In regards to the Level 3 and Level 4 nomenclature; I recall looking  that up in 2008 and it seemed to be a distinction used to sell IR cameras at some web sites. I cannot find that any longer.


In regards to the camera ban, while not a reliable source, here is some anecdotal evidence regarding that subject from GLP:
Quote from: GLP
  I'll Explain this for you real quick, seeing as how I just purchased one.
  THese cameras are for sale, but you need to prove who you are and why you
  need one. Only art photographers, forensic experts, law enforcement,
  military, etc can purchase these with verification of ID. The reason is
  that these cameras can sometimes see through certain types of clothing
  and that is something that could be bad news in the hands of
  pedophiles/paparazzi.

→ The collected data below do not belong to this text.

-- pv_equiv track=rewrite | github.com/danielbulhosa/CURL | model.py | generate_powers
-- ===== SOURCE A (Python) =====
-- def generate_powers(order, n_variables):
--     """
--     Find the exponents of a multivariate polynomial expression of order
--     `order` and `n_variable` number of variables.
--     From: https://stackoverflow.com/questions/4913902/optimize-generator-for-multivariate-polynomial-exponents
--     """
--     pattern = [0] * n_variables
--     yield tuple(pattern)
--     for current_sum in range(1, order+1):
--         pattern[0] = current_sum
--         yield tuple(pattern)
--         while pattern[-1] < current_sum:
--             for i in range(2, n_variables + 1):
--                 if 0 < pattern[n_variables - i]:
--                     pattern[n_variables - i] -= 1
--                     if 2 < i:
--                         pattern[n_variables - i + 1] = 1 + pattern[-1]
--                         pattern[-1] = 0
--                     else:
--                         pattern[-1] += 1
--                     break
--             yield tuple(pattern)
--         pattern[-1] = 0
-- ===== SOURCE B (Python) =====
-- def generate_powers(order, n_variables):
--     """Exponent tuples of a polynomial of order `order` in `n_variables` variables:
--     the zero tuple, then for each total degree s = 1..order every exponent tuple of
--     degree s in first-coordinate-descending order, enumerated recursively by the
--     position j and value a of the leading nonzero exponent (no mutable state;
--     recursion depth is the number of nonzero exponents)."""
--     def comps(n, s):
--         # all length-n tuples of non-negative ints summing to s, descending lex
--         if s == 0:
--             yield (0,) * n
--             return
--         for j in range(n):             # j = position of the first nonzero exponent
--             if j == n - 1:
--                 yield (0,) * j + (s,)  # no room after j: it takes all of s
--             else:
--                 for a in range(s, 0, -1):
--                     for rest in comps(n - j - 1, s - a):
--                         yield (0,) * j + (a,) + rest
--
--     yield from comps(n_variables, 0)
--     for s in range(1, order + 1):
--         yield from comps(n_variables, s)
-- ===== Notes on version B (the rewrite author's own statement) =====
-- stated objective: alternative
-- what changed: Replaces A's mutable-array odometer (in-place successor stepping with a backward carry scan) by a stateless recursive enumeration that, per total degree, recurses on the position and value of the leading nonzero exponent, building each tuple by concatenation.
import Mathlib
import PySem
-- pv_equiv track=rewrite | github.com/ben-eliav/LogicAlgsHW1 | main.py | convert_and_to_or
-- ===== SOURCE A (Python) =====
-- def convert_and_to_or(constraints: list[list[int, int]]):
--     if len(constraints) == 1:
--         return constraints
--     elif len(constraints) == 2:
--         new_constraints = []
--         for c1 in constraints[0]:
--             for c2 in constraints[1]:
--                 new_constraints.append([c1, c2])
--         return new_constraints
--     else:
--         previous_constraints = convert_and_to_or(constraints[:-1])
--         new_constraints = []
--         for constraint in previous_constraints:
--             for c in constraints[-1]:
--                 new_constraints.append(constraint + [c])
--         return new_constraints
-- ===== SOURCE B (Python) =====
-- def convert_and_to_or(constraints: list[list[int, int]]):
--     if len(constraints) == 1:
--         return constraints
--     result = [[c] for c in constraints[0]]
--     for lst in constraints[1:]:
--         result = [r + [c] for r in result for c in lst]
--     return result
-- ===== Notes on version B (the rewrite author's own statement) =====
-- stated objective: simpler
-- what changed: Replaces A's recursion that peels the last sublist off (rebuilding prefix products on the stack) with a single left-to-right fold that extends an accumulator of partial tuples with each sublist; same output order, no recursion.
import Mathlib
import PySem

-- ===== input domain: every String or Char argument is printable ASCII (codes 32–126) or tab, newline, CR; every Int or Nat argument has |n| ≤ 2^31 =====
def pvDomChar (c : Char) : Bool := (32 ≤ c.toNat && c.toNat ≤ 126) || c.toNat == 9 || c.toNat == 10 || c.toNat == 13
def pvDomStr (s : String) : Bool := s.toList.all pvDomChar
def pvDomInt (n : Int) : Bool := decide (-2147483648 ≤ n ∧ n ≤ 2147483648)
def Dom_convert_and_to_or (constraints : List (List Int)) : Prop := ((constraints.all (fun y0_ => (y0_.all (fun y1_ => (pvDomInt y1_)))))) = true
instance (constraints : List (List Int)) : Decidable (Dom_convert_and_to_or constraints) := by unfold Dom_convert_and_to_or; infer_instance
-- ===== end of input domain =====

-- B replaces A's peel-the-last-sublist recursion by a single left-to-right fold over the sublists (simpler, no recursion); A raises on the empty list, excluded by Pre_.


-- ===== PORT A =====
-- literal port of A; constraints[:-1] is List.dropLast, constraints[-1] is getLastD (both
-- exact here: the last branch only runs with length ≥ 3). The isEmpty guard only makes the
-- recursion total: Python A recurses forever (RecursionError) on [], which Pre_ excludes.
def convert_and_to_or (constraints : List (List Int)) : List (List Int) :=
  if constraints.length = 1 then constraints
  else if constraints.length = 2 then
    (constraints.headD []).foldl (fun acc c1 =>
      ((constraints.tail.headD []).foldl (fun acc2 c2 => acc2 ++ [[c1, c2]]) acc)) []
  else if constraints.isEmpty then []   -- Python diverges here; outside Pre_
  else
    (convert_and_to_or constraints.dropLast).foldl (fun acc constraint =>
      ((constraints.getLastD []).foldl (fun acc2 c => acc2 ++ [constraint ++ [c]]) acc)) []
termination_by constraints.length
decreasing_by
  have h0 : constraints ≠ [] := by simp_all [List.isEmpty_iff]
  have h1 : constraints.length ≠ 0 := by simpa [List.length_eq_zero_iff]
  simp only [List.length_dropLast]
  omega

-- ===== PORT B =====
-- one fold step: result = [r + [c] for r in result for c in lst]
def pvStep (result : List (List Int)) (lst : List Int) : List (List Int) :=
  result.flatMap (fun r => lst.map (fun c => r ++ [c]))

def convert_and_to_or_alt (constraints : List (List Int)) : List (List Int) :=
  if constraints.length = 1 then constraints
  else constraints.tail.foldl pvStep ((constraints.headD []).map (fun c => [c]))

-- ===== PRECONDITION & SPEC =====
-- Pre_ excludes only the empty list, on which Python A hits unbounded recursion (RecursionError).
def Pre_convert_and_to_or (constraints : List (List Int)) : Prop := constraints ≠ []
instance (constraints : List (List Int)) : Decidable (Pre_convert_and_to_or constraints) := by
  unfold Pre_convert_and_to_or; infer_instance
def pvWitness_convert_and_to_or : List (List Int) := [[1, 2], [3]]

def Spec_convert_and_to_or (constraints : List (List Int)) (out : List (List Int)) : Prop := out = convert_and_to_or_alt constraints
instance (constraints : List (List Int)) (out : List (List Int)) : Decidable (Spec_convert_and_to_or constraints out) := by unfold Spec_convert_and_to_or; infer_instance

-- ===== CLAIM (what is proved, stated in full; the proofs are below) =====
def Claim_equal_convert_and_to_or : Prop := ∀ (constraints : List (List Int)), Dom_convert_and_to_or constraints → Pre_convert_and_to_or constraints → Spec_convert_and_to_or constraints (convert_and_to_or constraints)

-- ===== LEMMAS AND PROOFS =====

-- alt on a list of length ≥ 2 unfolds to the fold
theorem alt_of_ne_one (cs : List (List Int)) (h : cs.length ≠ 1) :
    convert_and_to_or_alt cs = cs.tail.foldl pvStep ((cs.headD []).map (fun c => [c])) := by
  simp [convert_and_to_or_alt, h]

theorem A_eq_alt (cs : List (List Int)) (h : cs ≠ []) :
    convert_and_to_or cs = convert_and_to_or_alt cs := by
  induction hn : cs.length using Nat.strong_induction_on generalizing cs with
  | _ n ih =>
  subst hn
  match cs, h with
  | [a], _ =>
      rw [convert_and_to_or.eq_def]; simp [convert_and_to_or_alt]
  | [a, b], _ =>
      rw [convert_and_to_or.eq_def, alt_of_ne_one [a, b] (by simp)]
      rw [if_neg (show ¬([a, b].length = 1) by simp), if_pos (show [a, b].length = 2 by rfl)]
      simp only [List.headD_cons, List.tail_cons]
      simp only [PySem.List.foldl_append_singleton_eq_map]
      rw [PySem.List.foldl_append_eq_flatMap]
      simp [pvStep, List.flatMap_map]
  | a :: b :: c :: t, _ =>
      rw [convert_and_to_or.eq_def]
      have h1 : ¬((a :: b :: c :: t).length = 1) := by simp
      have h2 : ¬((a :: b :: c :: t).length = 2) := by simp
      have h3 : ¬((a :: b :: c :: t).isEmpty = true) := by simp
      rw [if_neg h1, if_neg h2, if_neg h3]
      -- the inner double loop is one pvStep
      simp only [PySem.List.foldl_append_singleton_eq_map]
      rw [PySem.List.foldl_append_eq_flatMap]
      have hdlt : ((a :: b :: c :: t).dropLast).length < (a :: b :: c :: t).length := by
        simp [List.length_dropLast]
      rw [ih _ hdlt _ (by simp [List.dropLast]) rfl]
      -- unfold alt on both the prefix and the whole list
      rw [alt_of_ne_one _ (by simp [List.length_dropLast] : ((a :: b :: c :: t).dropLast).length ≠ 1),
          alt_of_ne_one _ h1]
      have hne : (b :: c :: t) ≠ [] := by simp
      have hsplit : (b :: c :: t) = (b :: c :: t).dropLast ++ [(b :: c :: t).getLast hne] :=
        (List.dropLast_concat_getLast hne).symm
      conv_rhs => rw [show ((a :: b :: c :: t).tail) = (b :: c :: t) from rfl, hsplit]
      rw [List.foldl_append]
      simp [pvStep, List.dropLast, List.getLast?_eq_some_getLast]

-- ===== VERDICT (by name: the statement is the Claim_ definition above) =====
theorem convert_and_to_or_spec : Claim_equal_convert_and_to_or := by
  intro cs _ hpre
  unfold Spec_convert_and_to_or
  exact A_eq_alt cs hpre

I had to fill out an application to buy and it was
  quickly approved and shipped out to me.

  Sgt D.
  USMC

Here is another story on the IR camera ban from OMF:
Quote from: AP
2 arrested at LAX over Chinese camera shipment
The Associated Press
Article Launched: 04/05/2008 10:10:19 AM PDT

LOS ANGELESâ??Two men were arrested Saturday after they tried to board a
plane to China with sensitive infrared cameras in their luggage, a
federal official said.

Yong Guo Zhi, a Chinese national, and Tah Wei Chao, a naturalized U.S.
citizen, were stopped by federal agents on the jetway as they were
preparing to board the flight to Beijing, said Rick Weir, assistant
special agent in charge of the Los Angeles office of the Department of
Commerce's Bureau of Industry and Security.

The men, who had been in the United States for about a week, were
arrested for investigation of trying to take thermal imaging cameras with
potential military use to China without the proper export licenses, Weir
said.

Julie Salcido, a supervising agent with the Bureau of Industry and
Security, said one of the men purchased the cameras, assuring the seller
repeatedly that they were only for domestic use.

"He repeatedly said he wouldn't export," she said.

Ten of the cameras, which measure about 2 inches square and cost about
$5,000 each, were found in the men's checked luggage, Weir said. Salcido
said it appeared they split the shipment up between them.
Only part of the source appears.